-- pv_equiv track=rewrite | github.com/tiendat8438/Python | Variables & Data types/SỐ LỘC PHÁT ĐẸP.py | check
-- ===== SOURCE A (Python) =====
-- def check(n):
--     if any(n[i] not in ['6', '8'] for i in range(len(n))):
--         return 'NO'
--     i = 0
--     while i < len(n):
--         if i + 3 <= len(n) and n[i:i + 3] == '688':
--             i += 3
--         elif i + 2 <= len(n) and n[i:i + 2] == '68':
--             i += 2
--         elif n[i] == '6':
--             i += 1
--         else:
--             return "NO"
--     return "YES"
-- ===== SOURCE B (Python) =====
-- def check(n):
--     if n == '':
--         return 'YES'
--     if any(c not in '68' for c in n) or n[0] != '6' or '888' in n:
--         return 'NO'
--     return 'YES'
-- ===== Notes on version B (the rewrite author's own statement) =====
-- stated objective: simpler
-- what changed: Replaced the greedy 688/68/6 token-parsing while-loop with three direct predicate checks: every character in '68', first character '6', and no '888' substring (empty string is YES).
import Mathlib
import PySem

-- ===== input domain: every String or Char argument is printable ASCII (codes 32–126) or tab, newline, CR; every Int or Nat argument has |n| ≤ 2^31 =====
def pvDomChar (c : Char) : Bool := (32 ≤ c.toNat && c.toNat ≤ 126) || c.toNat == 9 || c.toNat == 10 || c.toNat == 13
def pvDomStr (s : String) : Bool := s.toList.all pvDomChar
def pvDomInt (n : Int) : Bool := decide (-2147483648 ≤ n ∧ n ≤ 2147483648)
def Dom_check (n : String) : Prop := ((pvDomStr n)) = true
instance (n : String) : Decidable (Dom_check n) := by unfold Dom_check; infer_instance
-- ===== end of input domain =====

-- B replaces A's greedy 688/68/6 token-parsing loop by three direct predicate
-- checks (all chars in '68', first char '6', no '888' substring): simpler, same O(n) cost.

-- ===== PORT A =====
-- A's while-loop over index i, transliterated as structural recursion on the
-- suffix n[i:]; the three branches compare the same prefixes in the same order.
def checkLoop : List Char → String
  | [] => "YES"
  | '6' :: '8' :: '8' :: t => checkLoop t      -- n[i:i+3] == '688'
  | '6' :: '8' :: t => checkLoop t             -- n[i:i+2] == '68'
  | '6' :: t => checkLoop t                    -- n[i] == '6'
  | _ => "NO"

def check (n : String) : String :=
  if n.toList.any (fun c => !(c == '6' || c == '8')) then "NO"
  else checkLoop n.toList

-- ===== PORT B =====
-- '888' in n
def has888 : List Char → Bool
  | '8' :: '8' :: '8' :: _ => true
  | _ :: t => has888 t
  | [] => false

def check_alt (n : String) : String :=
  match n.toList with
  | [] => "YES"
  | c :: _ =>
    if n.toList.any (fun ch => !(ch == '6' || ch == '8')) || c != '6' || has888 n.toList
    then "NO" else "YES"

-- ===== PRECONDITION & SPEC =====
def Spec_check (n : String) (out : String) : Prop := out = check_alt n
instance (n : String) (out : String) : Decidable (Spec_check n out) := by unfold Spec_check; infer_instance

-- ===== CLAIM (what is proved, stated in full; the proofs are below) =====
def Claim_equal_check : Prop := ∀ (n : String), Dom_check n → Spec_check n (check n)

-- ===== LEMMAS AND PROOFS =====

-- On strings over {6,8}, the greedy loop returns YES iff the string is empty
-- or starts with '6' and has no run of three 8's.
theorem checkLoop_char (l : List Char) (h : ∀ c ∈ l, c = '6' ∨ c = '8') :
    checkLoop l = (match l with
      | [] => "YES"
      | c :: _ => if c = '6' ∧ has888 l = false then "YES" else "NO") := by
  induction l using checkLoop.induct with
  | case1 => simp [checkLoop]
  | case2 t ih =>
    have ht : ∀ c ∈ t, c = '6' ∨ c = '8' := fun c hc => h c (by simp [hc])
    rw [checkLoop, ih ht]
    rcases t with _ | ⟨c, t'⟩
    · simp [has888]
    · rcases ht c (by simp) with rfl | rfl
      · simp [has888]
      · simp [checkLoop, has888]
  | case3 t hne ih =>
    -- '6' :: '8' :: t, with t not starting '8' (previous pattern failed)
    have ht : ∀ c ∈ t, c = '6' ∨ c = '8' := fun c hc => h c (by simp [hc])
    rw [checkLoop, ih ht]
    rcases t with _ | ⟨c, t'⟩
    · simp [has888]
    · rcases ht c (by simp) with rfl | rfl
      · simp [has888]
      · exact absurd rfl (fun h => hne t' h)
    exact hne
  | case4 t hne3 hne2 ih =>
    -- '6' :: t, with t not starting '8'
    have ht : ∀ c ∈ t, c = '6' ∨ c = '8' := fun c hc => h c (by simp [hc])
    rw [checkLoop, ih ht]
    rcases t with _ | ⟨c, t'⟩
    · simp [has888]
    · rcases ht c (by simp) with rfl | rfl
      · simp [has888]
      · exact absurd rfl (fun h => hne2 t' h)
    exact hne3
    exact hne2
  | case5 l h1 h2 h3 h4 =>
    -- head is not '6' (and list nonempty)
    rcases l with _ | ⟨c, t⟩
    · exact (h1 rfl).elim
    · rcases h c (by simp) with rfl | rfl
      · exact (h4 t rfl).elim
      · simp [checkLoop]

-- ===== VERDICT (by name: the statement is the Claim_ definition above) =====
theorem check_spec : Claim_equal_check := by
  intro n _
  unfold Spec_check check check_alt
  generalize n.toList = l
  by_cases hb : l.any (fun c => !(c == '6' || c == '8')) = true
  · rw [if_pos hb]
    rcases l with _ | ⟨c, t⟩
    · simp at hb
    · rw [hb]
      simp
  · have hb' : l.any (fun c => !(c == '6' || c == '8')) = false := by
      simpa using hb
    have hall : ∀ c ∈ l, c = '6' ∨ c = '8' := by
      intro c hc
      have h := (List.any_eq_false.mp hb') c hc
      simp only [Bool.not_eq_true', Bool.not_eq_false] at h
      rcases Bool.or_eq_true_iff.mp h with h | h
      · exact Or.inl (by simpa using h)
      · exact Or.inr (by simpa using h)
    rw [if_neg hb, checkLoop_char _ hall]
    rcases l with _ | ⟨c, t⟩
    · rfl
    · rcases hall c (by simp) with rfl | rfl
      · by_cases h8 : has888 ('6' :: t) = true
        · simp [h8]
        · simp [h8]
          intro x hx hx6
          exact (hall x (by simp [hx])).resolve_left hx6
      · simp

★ ★ ★ ★

** Description of the task **
The whole listing above should be copied out exactly.

** Expected output **
-- pv_equiv track=rewrite | github.com/tiendat8438/Python | Variables & Data types/SỐ LỘC PHÁT ĐẸP.py | check
-- ===== SOURCE A (Python) =====
-- def check(n):
--     if any(n[i] not in ['6', '8'] for i in range(len(n))):
--         return 'NO'
--     i = 0
--     while i < len(n):
--         if i + 3 <= len(n) and n[i:i + 3] == '688':
--             i += 3
--         elif i + 2 <= len(n) and n[i:i + 2] == '68':
--             i += 2
--         elif n[i] == '6':
--             i += 1
--         else:
--             return "NO"
--     return "YES"
-- ===== SOURCE B (Python) =====
-- def check(n):
--     if n == '':
--         return 'YES'
--     if any(c not in '68' for c in n) or n[0] != '6' or '888' in n:
--         return 'NO'
--     return 'YES'
-- ===== Notes on version B (the rewrite author's own statement) =====
-- stated objective: simpler
-- what changed: Replaced the greedy 688/68/6 token-parsing while-loop with three direct predicate checks: every character in '68', first character '6', and no '888' substring (empty string is YES).
import Mathlib
import PySem

-- ===== input domain: every String or Char argument is printable ASCII (codes 32–126) or tab, newline, CR; every Int or Nat argument has |n| ≤ 2^31 =====
def pvDomChar (c : Char) : Bool := (32 ≤ c.toNat && c.toNat ≤ 126) || c.toNat == 9 || c.toNat == 10 || c.toNat == 13
def pvDomStr (s : String) : Bool := s.toList.all pvDomChar
def pvDomInt (n : Int) : Bool := decide (-2147483648 ≤ n ∧ n ≤ 2147483648)
def Dom_check (n : String) : Prop := ((pvDomStr n)) = true
instance (n : String) : Decidable (Dom_check n) := by unfold Dom_check; infer_instance
-- ===== end of input domain =====

-- B replaces A's greedy 688/68/6 token-parsing loop by three direct predicate
-- checks (all chars in '68', first char '6', no '888' substring): simpler, same O(n) cost.

-- ===== PORT A =====
-- A's while-loop over index i, transliterated as structural recursion on the
-- suffix n[i:]; the three branches compare the same prefixes in the same order.
def checkLoop : List Char → String
  | [] => "YES"
  | '6' :: '8' :: '8' :: t => checkLoop t      -- n[i:i+3] == '688'
  | '6' :: '8' :: t => checkLoop t             -- n[i:i+2] == '68'
  | '6' :: t => checkLoop t                    -- n[i] == '6'
  | _ => "NO"

def check (n : String) : String :=
  if n.toList.any (fun c => !(c == '6' || c == '8')) then "NO"
  else checkLoop n.toList

-- ===== PORT B =====
-- '888' in n
def has888 : List Char → Bool
  | '8' :: '8' :: '8' :: _ => true
  | _ :: t => has888 t
  | [] => false

def check_alt (n : String) : String :=
  match n.toList with
  | [] => "YES"
  | c :: _ =>
    if n.toList.any (fun ch => !(ch == '6' || ch == '8')) || c != '6' || has888 n.toList
    then "NO" else "YES"

-- ===== PRECONDITION & SPEC =====
def Spec_check (n : String) (out : String) : Prop := out = check_alt n
instance (n : String) (out : String) : Decidable (Spec_check n out) := by unfold Spec_check; infer_instance

-- ===== CLAIM (what is proved, stated in full; the proofs are below) =====
def Claim_equal_check : Prop := ∀ (n : String), Dom_check n → Spec_check n (check n)

-- ===== LEMMAS AND PROOFS =====

-- On strings over {6,8}, the greedy loop returns YES iff the string is empty
-- or starts with '6' and has no run of three 8's.
theorem checkLoop_char (l : List Char) (h : ∀ c ∈ l, c = '6' ∨ c = '8') :
    checkLoop l = (match l with
      | [] => "YES"
      | c :: _ => if c = '6' ∧ has888 l = false then "YES" else "NO") := by
  induction l using checkLoop.induct with
  | case1 => simp [checkLoop]
  | case2 t ih =>
    have ht : ∀ c ∈ t, c = '6' ∨ c = '8' := fun c hc => h c (by simp [hc])
    rw [checkLoop, ih ht]
    rcases t with _ | ⟨c, t'⟩
    · simp [has888]
    · rcases ht c (by simp) with rfl | rfl
      · simp [has888]
      · simp [checkLoop, has888]
  | case3 t hne ih =>
    -- '6' :: '8' :: t, with t not starting '8' (previous pattern failed)
    have ht : ∀ c ∈ t, c = '6' ∨ c = '8' := fun c hc => h c (by simp [hc])
    rw [checkLoop, ih ht]
    rcases t with _ | ⟨c, t'⟩
    · simp [has888]
    · rcases ht c (by simp) with rfl | rfl
      · simp [has888]
      · exact absurd rfl (fun h => hne t' h)
    exact hne
  | case4 t hne3 hne2 ih =>
    -- '6' :: t, with t not starting '8'
    have ht : ∀ c ∈ t, c = '6' ∨ c = '8' := fun c hc => h c (by simp [hc])
    rw [checkLoop, ih ht]
    rcases t with _ | ⟨c, t'⟩
    · simp [has888]
    · rcases ht c (by simp) with rfl | rfl
      · simp [has888]
      · exact absurd rfl (fun h => hne2 t' h)
    exact hne3
    exact hne2
  | case5 l h1 h2 h3 h4 =>
    -- head is not '6' (and list nonempty)
    rcases l with _ | ⟨c, t⟩
    · exact (h1 rfl).elim
    · rcases h c (by simp) with rfl | rfl
      · exact (h4 t rfl).elim
      · simp [checkLoop]

-- ===== VERDICT (by name: the statement is the Claim_ definition above) =====
theorem check_spec : Claim_equal_check := by
  intro n _
  unfold Spec_check check check_alt
  generalize n.toList = l
  by_cases hb : l.any (fun c => !(c == '6' || c == '8')) = true
  · rw [if_pos hb]
    rcases l with _ | ⟨c, t⟩
    · simp at hb
    · rw [hb]
      simp
  · have hb' : l.any (fun c => !(c == '6' || c == '8')) = false := by
      simpa using hb
    have hall : ∀ c ∈ l, c = '6' ∨ c = '8' := by
      intro c hc
      have h := (List.any_eq_false.mp hb') c hc
      simp only [Bool.not_eq_true', Bool.not_eq_false] at h
      rcases Bool.or_eq_true_iff.mp h with h | h
      · exact Or.inl (by simpa using h)
      · exact Or.inr (by simpa using h)
    rw [if_neg hb, checkLoop_char _ hall]
    rcases l with _ | ⟨c, t⟩
    · rfl
    · rcases hall c (by simp) with rfl | rfl
      · by_cases h8 : has888 ('6' :: t) = true
        · simp [h8]
        · simp [h8]
          intro x hx hx6
          exact (hall x (by simp [hx])).resolve_left hx6
      · simp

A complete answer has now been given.